Let $\alpha$ be a root of $f(x) = x^3 − 3x + 1$. Can $\mathbb{Q}(\alpha)$ contain a root of $g(x) = x^3 − 4x + 1$? Here is my idea:
$\mathbb{Q}(\alpha) = \{a + b\alpha + c\alpha^2 : a,b,c \in \mathbb{Q}\}$. Let $\beta \in \mathbb{C}$ be a root of $g(x)$. Since $g(x) = f(x) - x$, we see that that $f(\beta) = \beta$, and so all roots of $g(x)$ are fixed points of $f(x)$. Similarly if $\kappa$ is a fixed point of $f(x)$, then $g(\kappa) = 0$. Hence $\gamma \in \mathbb{C}$ is a root of $g(x) \iff$ $\gamma$ is a fixed point of $f(x)$. So is there such $\gamma \in \mathbb{Q}(\alpha)$? Suppose there is a $\gamma = a + b\alpha + c\alpha^2$. Then $f(\gamma) = \gamma$. Plugging this in an collecting terms of $\alpha^0, \alpha, \alpha^2$, I got these equations:
$a^3 - 6ab - 9bc^2 + c^3 - a = 0$
$3a^2b - 4b + 18ab - 3ac^2 - b^3 - 3b^2c - 27bc^2 - 6c^3 = 0$
$3a^2c + 3ab^2 - 4c + 9ac^2 + 3b^3 + 9b^2 - 3bc^2 + 9c^3 = 0$
(I assumed the $\{1, \alpha, \alpha^2\}$ are linearly independent; it seems they should be. but not 100 % sure)

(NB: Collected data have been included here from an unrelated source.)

-- pv_equiv track=rewrite | github.com/takutosquare00-max/jlpt-kakunin-test | Minnanonihongo/shared/fukushu_lead_unit31.py | iter_fukushu_segments
-- ===== SOURCE A (Python) =====
-- def fukushu_segment_key(q: int) -> str:
--     """パート結合時に復習ブロックを分割するための連続キー（表・読解・文・意向・会話）。"""
--     if 33 <= q <= 36:
--         return "hyou"
--     if 37 <= q <= 40:
--         return "dokkai"
--     k = _fukushu_q_kind(q)
--     if k in ("bun_omo", "bun_tsumori"):
--         return "bun"
--     return k
--
-- def iter_fukushu_segments(f_lo: int, f_hi: int) -> list[tuple[str, list[int]]]:
--     """[ (セグメントキー, [通し番号…]), … ] 連続する同一キーをまとめる。"""
--     qs = list(range(f_lo, f_hi + 1))
--     if not qs:
--         return []
--     out: list[tuple[str, list[int]]] = []
--     cur_k = fukushu_segment_key(qs[0])
--     buf = [qs[0]]
--     for q in qs[1:]:
--         k = fukushu_segment_key(q)
--         if k == cur_k:
--             buf.append(q)
--         else:
--             out.append((cur_k, buf))
--             cur_k, buf = k, [q]
--     out.append((cur_k, buf))
--     return out
--
-- def _fukushu_q_kind(q: int) -> str:
--     """復習通し番号（1…40）に対応する設問タイプ（リード文切り替え用）。"""
--     if 1 <= q <= 14 or 20 <= q <= 24:
--         return "ikou"
--     if 15 <= q <= 19:
--         return "kaiwa"
--     if 25 <= q <= 28:
--         return "bun_omo"
--     if 29 <= q <= 32:
--         return "bun_tsumori"
--     if 33 <= q <= 36:
--         return "hyou"
--     if 37 <= q <= 40:
--         return "dokkai"
--     return "ikou"
-- ===== SOURCE B (Python) =====
-- def _seg_end(q):
--     # upper end of the maximal constant-key run containing q (None = unbounded above)
--     if q <= 14:
--         return 14
--     if q <= 19:
--         return 19
--     if q <= 24:
--         return 24
--     if q <= 32:
--         return 32
--     if q <= 36:
--         return 36
--     if q <= 40:
--         return 40
--     return None
--
--
-- def _seg_key(q):
--     if 15 <= q <= 19:
--         return "kaiwa"
--     if 25 <= q <= 32:
--         return "bun"
--     if 33 <= q <= 36:
--         return "hyou"
--     if 37 <= q <= 40:
--         return "dokkai"
--     return "ikou"
--
--
-- def iter_fukushu_segments(f_lo, f_hi):
--     out = []
--     start = f_lo
--     while start <= f_hi:
--         e = _seg_end(start)
--         end = f_hi if e is None else min(e, f_hi)
--         out.append((_seg_key(start), list(range(start, end + 1))))
--         start = end + 1
--     return out
-- ===== Notes on version B (the rewrite author's own statement) =====
-- stated objective: alternative
-- what changed: Instead of walking every integer in [f_lo, f_hi] and run-length grouping keys one element at a time, B jumps directly from one segment boundary to the next (at most 7 boundaries), emitting each segment's key and its whole range in one step.
import Mathlib
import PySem

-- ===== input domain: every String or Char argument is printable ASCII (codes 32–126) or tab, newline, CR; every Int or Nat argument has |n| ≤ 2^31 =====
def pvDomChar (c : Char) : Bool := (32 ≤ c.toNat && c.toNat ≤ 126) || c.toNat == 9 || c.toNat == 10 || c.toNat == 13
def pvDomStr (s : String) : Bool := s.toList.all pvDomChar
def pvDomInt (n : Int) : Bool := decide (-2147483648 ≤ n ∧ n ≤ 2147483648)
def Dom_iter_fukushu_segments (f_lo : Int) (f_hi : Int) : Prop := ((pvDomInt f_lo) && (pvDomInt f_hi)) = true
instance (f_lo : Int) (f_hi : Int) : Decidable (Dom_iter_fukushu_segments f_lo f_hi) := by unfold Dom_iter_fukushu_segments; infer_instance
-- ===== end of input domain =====

-- B replaces A's element-by-element run-length grouping by a jump from one
-- segment boundary to the next (at most 7 key computations); return values equal.

-- ===== PORT A =====

def fukushu_q_kind (q : Int) : String :=
  if (1 ≤ q ∧ q ≤ 14) ∨ (20 ≤ q ∧ q ≤ 24) then "ikou"
  else if 15 ≤ q ∧ q ≤ 19 then "kaiwa"
  else if 25 ≤ q ∧ q ≤ 28 then "bun_omo"
  else if 29 ≤ q ∧ q ≤ 32 then "bun_tsumori"
  else if 33 ≤ q ∧ q ≤ 36 then "hyou"
  else if 37 ≤ q ∧ q ≤ 40 then "dokkai"
  else "ikou"

def fukushu_segment_key (q : Int) : String :=
  if 33 ≤ q ∧ q ≤ 36 then "hyou"
  else if 37 ≤ q ∧ q ≤ 40 then "dokkai"
  else
    let k := fukushu_q_kind q
    if k = "bun_omo" ∨ k = "bun_tsumori" then "bun" else k

-- finalize A's loop state: out.append((cur_k, buf)); return out
def finA (s : List (String × List Int) × String × List Int) : List (String × List Int) :=
  s.1 ++ [(s.2.1, s.2.2)]

-- the for-loop of A, carrying (out, cur_k, buf)
def iterA_loop : (List (String × List Int) × String × List Int) → List Int →
    List (String × List Int) × String × List Int
  | s, [] => s
  | (out, cur_k, buf), q :: rest =>
    let k := fukushu_segment_key q
    if k = cur_k then iterA_loop (out, cur_k, buf ++ [q]) rest
    else iterA_loop (out ++ [(cur_k, buf)], k, [q]) rest

def iter_fukushu_segments (f_lo : Int) (f_hi : Int) : List (String × List Int) :=
  match PySem.List.pyRange f_lo (f_hi + 1) 1 with
  | [] => []
  | q0 :: rest => finA (iterA_loop ([], fukushu_segment_key q0, [q0]) rest)

-- ===== PORT B =====

def segEnd (q : Int) : Option Int :=
  if q ≤ 14 then some 14
  else if q ≤ 19 then some 19
  else if q ≤ 24 then some 24
  else if q ≤ 32 then some 32
  else if q ≤ 36 then some 36
  else if q ≤ 40 then some 40
  else none

def segKey (q : Int) : String :=
  if 15 ≤ q ∧ q ≤ 19 then "kaiwa"
  else if 25 ≤ q ∧ q ≤ 32 then "bun"
  else if 33 ≤ q ∧ q ≤ 36 then "hyou"
  else if 37 ≤ q ∧ q ≤ 40 then "dokkai"
  else "ikou"

theorem segEnd_some_ge {q e : Int} (h : segEnd q = some e) : q ≤ e := by
  unfold segEnd at h; split_ifs at h <;> simp_all <;> omega

-- the while-loop of B
def iterB_loop (f_hi : Int) (start : Int) : List (String × List Int) :=
  if h : start ≤ f_hi then
    let e := match segEnd start with
      | none => f_hi
      | some e => min e f_hi
    (segKey start, PySem.List.pyRange start (e + 1) 1) :: iterB_loop f_hi (e + 1)
  else []
termination_by (f_hi + 1 - start).toNat
decreasing_by
  cases he : segEnd start with
  | none => simp only [he] at *; omega
  | some e =>
    have h1 := segEnd_some_ge he
    simp only [he, min_def] at *
    split_ifs at * <;> omega

def iter_fukushu_segments_alt (f_lo : Int) (f_hi : Int) : List (String × List Int) :=
  iterB_loop f_hi f_lo

-- ===== PRECONDITION & SPEC =====
def Spec_iter_fukushu_segments (f_lo : Int) (f_hi : Int) (out : List (String × List Int)) : Prop := out = iter_fukushu_segments_alt f_lo f_hi
instance (f_lo : Int) (f_hi : Int) (out : List (String × List Int)) : Decidable (Spec_iter_fukushu_segments f_lo f_hi out) := by unfold Spec_iter_fukushu_segments; infer_instance

-- ===== CLAIM (what is proved, stated in full; the proofs are below) =====
def Claim_equal_iter_fukushu_segments : Prop := ∀ (f_lo : Int) (f_hi : Int), Dom_iter_fukushu_segments f_lo f_hi → Spec_iter_fukushu_segments f_lo f_hi (iter_fukushu_segments f_lo f_hi)

-- ===== LEMMAS AND PROOFS =====

-- the end of the run, clipped to f_hi
def segEndV (f_hi : Int) (q : Int) : Int :=
  match segEnd q with
  | none => f_hi
  | some e => min e f_hi

-- A's key agrees with B's key everywhere
set_option maxHeartbeats 4000000 in
theorem key_eq (q : Int) : fukushu_segment_key q = segKey q := by
  unfold fukushu_segment_key fukushu_q_kind segKey
  split_ifs <;> first | rfl | omega | simp_all

set_option maxHeartbeats 4000000 in
theorem segKey_const {q r : Int} (h1 : q ≤ r)
    (h2 : segEnd q = none ∨ ∃ e, segEnd q = some e ∧ r ≤ e) :
    segKey r = segKey q := by
  unfold segEnd at h2
  unfold segKey
  rcases h2 with h | ⟨e, he, hre⟩ <;>
    split_ifs at * <;> first | rfl | omega | simp_all <;> omega

theorem segKey_const' {f_hi q r : Int} (hq : q ≤ f_hi) (h1 : q ≤ r) (h2 : r ≤ segEndV f_hi q) :
    segKey r = segKey q := by
  unfold segEndV at h2
  cases he : segEnd q with
  | none => exact segKey_const h1 (Or.inl he)
  | some e =>
    rw [he] at h2
    have h2' : r ≤ min e f_hi := h2
    exact segKey_const h1 (Or.inr ⟨e, he, le_trans h2' (min_le_left _ _)⟩)

set_option maxHeartbeats 4000000 in
theorem segKey_break {f_hi q : Int} (hq : q ≤ f_hi) (hlt : segEndV f_hi q < f_hi) :
    segKey (segEndV f_hi q + 1) ≠ segKey q := by
  unfold segEndV at *
  cases he : segEnd q with
  | none => simp only [he] at hlt; omega
  | some e =>
    simp only [he] at hlt ⊢
    have h1 := segEnd_some_ge he
    have h2 : min e f_hi = e := by omega
    rw [h2] at hlt ⊢
    unfold segEnd at he
    unfold segKey
    split_ifs at * <;> simp_all <;> omega

theorem segEndV_ge {f_hi q : Int} (hq : q ≤ f_hi) : q ≤ segEndV f_hi q := by
  unfold segEndV
  cases he : segEnd q with
  | none => exact hq
  | some e => exact le_min (segEnd_some_ge he) hq

theorem segEndV_le (f_hi q : Int) (hq : q ≤ f_hi) : segEndV f_hi q ≤ f_hi := by
  unfold segEndV
  cases segEnd q with
  | none => exact le_refl _
  | some e => exact min_le_right _ _

-- absorbing a same-key prefix into buf
theorem iterA_loop_absorb (qs1 : List Int) (qs2 : List Int) (out : List (String × List Int))
    (cur_k : String) (buf : List Int) (h : ∀ q ∈ qs1, fukushu_segment_key q = cur_k) :
    iterA_loop (out, cur_k, buf) (qs1 ++ qs2) = iterA_loop (out, cur_k, buf ++ qs1) qs2 := by
  induction qs1 generalizing buf with
  | nil => simp
  | cons q qs ih =>
    have hk : fukushu_segment_key q = cur_k := h q (by simp)
    simp only [List.cons_append, iterA_loop, hk, if_true]
    rw [ih _ (fun r hr => h r (by simp [hr]))]
    simp

-- the main invariant: A's loop from a state whose key is segKey start,
-- with the tail of the range still to consume, produces B's loop output
theorem main_inv (f_hi : Int) (start : Int) (hs : start ≤ f_hi)
    (out : List (String × List Int)) (buf : List Int) :
    finA (iterA_loop (out, segKey start, buf) (PySem.List.pyRange (start + 1) (f_hi + 1) 1))
      = out ++ (segKey start, buf ++ PySem.List.pyRange (start + 1) (segEndV f_hi start + 1) 1)
          :: iterB_loop f_hi (segEndV f_hi start + 1) := by
  have hge : start ≤ segEndV f_hi start := segEndV_ge hs
  have hle : segEndV f_hi start ≤ f_hi := segEndV_le f_hi start hs
  have hsplit : PySem.List.pyRange (start + 1) (f_hi + 1) 1
      = PySem.List.pyRange (start + 1) (segEndV f_hi start + 1) 1
        ++ PySem.List.pyRange (segEndV f_hi start + 1) (f_hi + 1) 1 :=
    PySem.List.pyRange_one_append _ _ _ (by omega) (by omega)
  rw [hsplit, iterA_loop_absorb _ _ _ _ _ (by
    intro q hq
    rw [PySem.List.mem_pyRange_one] at hq
    rw [key_eq]
    exact segKey_const' hs (by omega) (by omega))]
  by_cases hEf : segEndV f_hi start = f_hi
  · rw [hEf, PySem.List.pyRange_one_eq_nil (le_refl _)]
    rw [iterB_loop, dif_neg (by omega : ¬ (f_hi + 1 ≤ f_hi))]
    simp [iterA_loop, finA]
  · have hlt : segEndV f_hi start < f_hi := lt_of_le_of_ne hle hEf
    rw [PySem.List.pyRange_one_cons (a := segEndV f_hi start + 1) (b := f_hi + 1) (by omega)]
    have hne : fukushu_segment_key (segEndV f_hi start + 1) ≠ segKey start := by
      rw [key_eq]; exact segKey_break hs hlt
    simp only [iterA_loop]
    rw [if_neg hne, key_eq, main_inv f_hi (segEndV f_hi start + 1) (by omega)]
    conv_rhs => rw [iterB_loop]
    rw [dif_pos (by omega : segEndV f_hi start + 1 ≤ f_hi)]
    have hcons : PySem.List.pyRange (segEndV f_hi start + 1) (segEndV f_hi (segEndV f_hi start + 1) + 1) 1
        = (segEndV f_hi start + 1)
          :: PySem.List.pyRange ((segEndV f_hi start + 1) + 1) (segEndV f_hi (segEndV f_hi start + 1) + 1) 1 :=
      PySem.List.pyRange_one_cons (by have := segEndV_ge (by omega : segEndV f_hi start + 1 ≤ f_hi); omega)
    simp only [segEndV] at hcons ⊢
    simp [hcons]
termination_by (f_hi - start).toNat
decreasing_by
  have := segEndV_ge hs
  omega

-- ===== VERDICT (by name: the statement is the Claim_ definition above) =====
theorem iter_fukushu_segments_spec : Claim_equal_iter_fukushu_segments := by
  intro f_lo f_hi _
  unfold Spec_iter_fukushu_segments iter_fukushu_segments iter_fukushu_segments_alt
  by_cases h : f_lo ≤ f_hi
  · rw [PySem.List.pyRange_one_cons (by omega)]
    show finA (iterA_loop ([], fukushu_segment_key f_lo, [f_lo])
        (PySem.List.pyRange (f_lo + 1) (f_hi + 1) 1)) = iterB_loop f_hi f_lo
    rw [key_eq, main_inv f_hi f_lo h [] [f_lo]]
    conv_rhs => rw [iterB_loop]
    rw [dif_pos h]
    have hcons : PySem.List.pyRange f_lo (segEndV f_hi f_lo + 1) 1
        = f_lo :: PySem.List.pyRange (f_lo + 1) (segEndV f_hi f_lo + 1) 1 :=
      PySem.List.pyRange_one_cons (by have := segEndV_ge h; omega)
    simp only [segEndV] at hcons ⊢
    simp [hcons]
  · rw [PySem.List.pyRange_one_eq_nil (by omega)]
    show ([] : List (String × List Int)) = iterB_loop f_hi f_lo
    rw [iterB_loop, dif_neg h]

I dont know what to do after this. Is a simpler, more elegant way to do this problem? If so please help.
Update (After the second Comment):
The discriminant of $f(x)$ is 81 which is square and so $Gal(\mathbb{Q}(\alpha)/\mathbb{Q}) \cong C_{3}$ and $[\mathbb{Q}(\alpha): \mathbb{Q}] = 3$; $\mathbb{Q}(\alpha)$ is the splitting field of f(x). Similarly, the discriminant of g(x) is 229, which is not square free and so $Gal(L_{g}/\mathbb{Q}) \cong S_{3}$ and $[L_{g}: \mathbb{Q}] = 3$. If g(x) has a root in $\mathbb{Q}(\alpha)$, then g(x) splits completely in $\mathbb{Q}(\alpha)$. Since $L_g/\mathbb{Q}$ and $\mathbb{Q}(\alpha)/\mathbb{Q}$ are splitting fields of g(x), $L_{g}/\mathbb{Q} \cong \mathbb{Q}(\alpha)/\mathbb{Q}$.Would this be a contradiction, because the degrees are different? Any comments or suggestions will be appreciated.
An idea that's often useful to deal with these types of problems is to use the local-global principle. If you can exhibit some prime $ p $ modulo which either one of these polynomials has a root with unit multiplicity while the other doesn't, you've established that $ \mathbf Q(\alpha) $ doesn't contain a root of $ X^3 - 4X + 1 $.
For instance, $ X^3 - 4X + 1 \equiv (X+1)(X^2+X+1) \pmod{2} $, so that it has a root of unit multiplicity modulo $ 2 $. This root lifts to a root in $ \mathbf Q_2 $ by Hensel's lemma, so that there's an embedding $ \mathbf Q(\beta) \to \mathbf Q_2 $ with $ \beta $ a root of $ X^3 - 4X + 1 $ over $ \mathbf Q $. On the other hand, $ X^3 - 3X + 1 $ is irreducible modulo $ 2 $, which means it can't have any roots in $ \mathbf Q_2 $. If we had $ \beta \in \mathbf Q(\alpha) $, then by a degree argument we would have $ \mathbf Q(\alpha) = \mathbf Q(\beta) $, which is impossible in light of the fact that one of them embeds into the dyadic numbers whereas the other does not. Another way of stating the same argument is that the prime $ 2 $ has a different splitting behavior in the extensions $ \mathbf Q(\alpha)/\mathbf Q $ and $ \mathbf Q(\beta)/\mathbf Q $, so they can't be equal.
There are other ways of approaching the problem using a locality argument (looking at ramified primes in both number fields, for instance), but this one is the easiest in this particular case, I think.